Он помолчал недолго. Затем пожевал губами и протянул раздумчиво:
– До сих пор не возьму в разумение: то ли Сталин решил, что Толстой дюже зазнался, и пошутковал над ним злокозненно… то ли Фадееву в минуты белой горячки этот разговор с Иосифом Виссарионычем поблазнился, но – факт: графинчик наш заболел с перепугу. Как жил в страхе, так через свой страх и преставился. Жидковат был. Я, между прочим, тоже не раз ходил под угрозой ареста – ничего, перемогся. Как говорится, плох конь, коль не скачет, а ещё хуже казак, коли плачет. Каждому настанет каюк рано или поздно, ну и что же теперь, дрожать от безвыходности и заранее подготавливать себе могилу? Не годится это.
***
– А на Сашку Фадеева я крепко обиделся, – признался он. – Потому что этот собака шелудивый тоже против меня поднялся, когда возбухала травля на «Тихий Дон». Вернее, он раньше всех-то и встал мне поперёк дороги: между Серафимовичем и Панфёровым недолгий срок в «Октябре» редакторствовал Фадеев – так он первоначально и застопорил публикацию романа, а уж чуть погодя Панфёров навалился. Затем собрали правление РАППа, чтобы обсудить мою персону, и Фадеев заявляет с трибуны: мол, из третьей книги «Тихого Дона» надо выбросить тридцать глав – те места, где партиец Штокман требует ужесточить отношение к казачеству, и где казак-старовер рассказывает о бесчинствах комиссара Малкина, и не счесть сколь ещё разного, где я, по его мнению, идеализирую белогвардейщину и кулачество. Каково мне было это слышать, а? Он заявил, что оскорблён концовкой романа в лучших пролетарских чувствах: Шолохов-де столько понаписал, как люди рубили головы друг другу, и ничего не получилось в результате рубки. Экий курбет! А что у Сашки-то самого получилось? «Молодая гвардия», на которую материалы собирал целый кагал историков и энкавэдэшников?

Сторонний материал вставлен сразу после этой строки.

theorem stepSubA_eq (row : List (String × Int)) (acc : Int × Int × Int × Int) (x : String) :
    stepSubA row acc x = vadd acc (contrib row x) := by
  by_cases h1 : x = "cutting"
  · subst h1; rfl
  by_cases h2 : x = "chamfering"
  · subst h2; rfl
  by_cases h3 : x = "molding"
  · subst h3; rfl
  by_cases h4 : x = "plating"
  · subst h4; rfl
  by_cases h5 : x = "welding"
  · subst h5; rfl
  by_cases h6 : x = "inspection"
  · subst h6; rfl
  by_cases h7 : x = "warehouse"
  · subst h7; simp [stepSubA, contrib, vadd, getConfigByKeyA, getCfgScanA, inventoryProcessConfigA, fgetA, subColsB, PySem.Dict.get?_mk_cons]
  by_cases h8 : x = "outsourced_warehouse"
  · subst h8; simp [stepSubA, contrib, vadd, getConfigByKeyA, getCfgScanA, inventoryProcessConfigA, fgetA, subColsB, PySem.Dict.get?_mk_cons]
  by_cases h9 : x = "outsourced_plating"
  · subst h9; rfl
  by_cases h10 : x = "outsourced_welding"
  · subst h10; rfl
  by_cases h11 : x = "pre_welding_inspection"
  · subst h11; rfl
  by_cases h12 : x = "pre_inspection"
  · subst h12; simp [stepSubA, contrib, vadd, getConfigByKeyA, getCfgScanA, inventoryProcessConfigA, fgetA, subColsB, PySem.Dict.get?_mk_cons]
  by_cases h13 : x = "pre_outsourcing"
  · subst h13; simp [stepSubA, contrib, vadd, getConfigByKeyA, getCfgScanA, inventoryProcessConfigA, fgetA, subColsB, PySem.Dict.get?_mk_cons]
  have hA : getConfigByKeyA x = none := by
    simp [getConfigByKeyA, getCfgScanA, inventoryProcessConfigA, beq_iff_eq,
      Ne.symm h1, Ne.symm h2, Ne.symm h3, Ne.symm h4, Ne.symm h5, Ne.symm h6, Ne.symm h7,
      Ne.symm h8, Ne.symm h9, Ne.symm h10, Ne.symm h11, Ne.symm h12, Ne.symm h13]
  have hB : subColsB.get? x = none := by
    simp [subColsB, PySem.Dict.get?_mk_cons, beq_iff_eq,
      Ne.symm h1, Ne.symm h2, Ne.symm h3, Ne.symm h4, Ne.symm h5, Ne.symm h6, Ne.symm h7,
      Ne.symm h8, Ne.symm h9, Ne.symm h10, Ne.symm h11, Ne.symm h12, Ne.symm h13];
    rfl
  rw [stepSubA, hA, contrib, hB, vadd4_zero_right]

theorem foldl_stepSubA (row : List (String × Int)) (l : List String)
    (acc : Int × Int × Int × Int) :
    l.foldl (stepSubA row) acc = vadd acc (total row l) := by
  induction l generalizing acc with
  | nil => simp [total, vadd4_zero_right]
  | cons x l ih =>
      rw [List.foldl_cons, ih, stepSubA_eq, total, vadd4_assoc]

theorem revStepB_eq (row : List (String × Int))
    (st : PySem.Dict String (Int × Int × Int × Int) × (Int × Int × Int × Int)) (name : String) :
    revStepB row st name = (st.1.insert name st.2, vadd st.2 (contrib row name)) := by
  rcases h : subColsB.get? name with _ | ⟨carry, defect, scrap, on_hold⟩
  · rw [revStepB, contrib, h, vadd4_zero_right]
  · cases defect <;> cases on_hold <;> simp [revStepB, contrib, vadd, h]

-- the reverse pass, cons-step characterisation
def buildB (row : List (String × Int)) (sequence : List String) :
    PySem.Dict String (Int × Int × Int × Int) × (Int × Int × Int × Int) :=
  sequence.reverse.foldl (revStepB row) (PySem.Dict.empty, (0, 0, 0, 0))

theorem buildB_cons (row : List (String × Int)) (x : String) (xs : List String) :
    buildB row (x :: xs) =
      ((buildB row xs).1.insert x (buildB row xs).2,
       vadd (buildB row xs).2 (contrib row x)) := by
  simp only [buildB, List.reverse_cons, List.foldl_append, List.foldl_cons, List.foldl_nil,
    revStepB_eq]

Или «Разгром» прескучный? «Последний из удэге» – без проблеска интереса, да и тот не закончил, потому как писалось ему из-за водки всё тяжельше и тяжельше… Вот он, Сашка, в итоге и оказался этим последним из удэге. Хотя отдаю должное: в двадцать девятом году, когда газета «Правда» опубликовала коллективный протест против моих обвинений в плагиате, его – вместе с Серафимовичем, Ставским и другими – Фадеев-таки подписал. Или я об этом уже поминал? Та ладно, хорошее дело и не раз можно помянуть человеку, тем более такому, об котором, почитай, ни единая живая душа зараз добром не отзовётся… Нет, всё же не были мы с ним согласниками, это факт.
Он трубно высморкался в ладонь и, отерев её о траву, повёл рассказ дальше со свойственной пожилым людям прерывистой неспешностью, как бы подразумевающей дальнейшие вопросы и ответы или ещё что-нибудь соучастное:
– Фадеев, между прочим, был единственным, кто на заседании Комитета по Сталинским премиям голосовал против моей кандидатуры. Но всё равно присудили мне, поскольку не его мнение там было главным – задарма только оскандалился… Думаете, почему он покончил с собой? А потому что тоже стало страшно, как Толстому. Хотя у него был другой страх: позлее, чем у графинчика. Как говорится, иное время, иное бремя, но без причины несчастий не приключается. Фадеев же способствовал посадкам о-о-очень многих советских писателей. И травлю устраивал ещё большему количеству людей. А при Хрущёве эти товарищи стали один за другим возвращаться из лагерей. Вот у Сашки в пятьдесят шестом году волей-неволей совесть и взыграла. Умрётся – всё минется, так он рассудил. «Трудно жить с окровавленными руками», – говорил всем. Официальной причиной потом назвали самоубийство из-за алкоголизма. Хотя на самом деле за несколько дней до смерти он прекратил пьянку и начал готовить прощальные письма. А после и – того… кончил себя, спасаясь от страха и срамоты. В Переделкине, на даче, пригласил сторожа, угостил того водкой, а сам выпил стакан простокваши; потом разделся, лёг на кровать и жахнул себе в сердце из нагана, который сохранил ещё с Гражданской. Днём в комнату заглянул его малолетний сын Миша и увидел батьку мёртвым. Рядом – записка: «Ну вот, всё и кончено. Прощай. Саша». Ещё – письмо, надписанное: «В ЦК КПСС». Хрущёва в том письме Фадеев назвал «самодовольным нуворишем от великого ленинского учения» и высказал, что от таких можно ожидать худшего, чем от Сталина, поскольку Иосиф Виссарионыч был хотя бы образованным человеком, а эти – невежды… Хрущёву, само собой, стало обидно – думаю, по его указанию и пропечатали в газетах, что Сашка порешил себя из-за водки. Прежде ни о ком такого не писали открытым текстом, хотя пивали деятели культуры и похлеще… А вскоре после фадеевских похорон среди писателей пошла разгуливать эпиграмма Наума Коржавина:
Проснулась совесть, и раздался выстрел:
Естественный конец соцреалиста.
Он покачал головой:
– Насчёт соцреализма – это Коржавин, конечно, перехлестнул. Нельзя так обобщать и всех мазать одной краской. Но писатели тоже люди, в конце концов. Есть такая черта у нашего народа: любит огульное охаиванье… Эх-хе-хе, горя много, а погибель одна, только нет после неё покаянья!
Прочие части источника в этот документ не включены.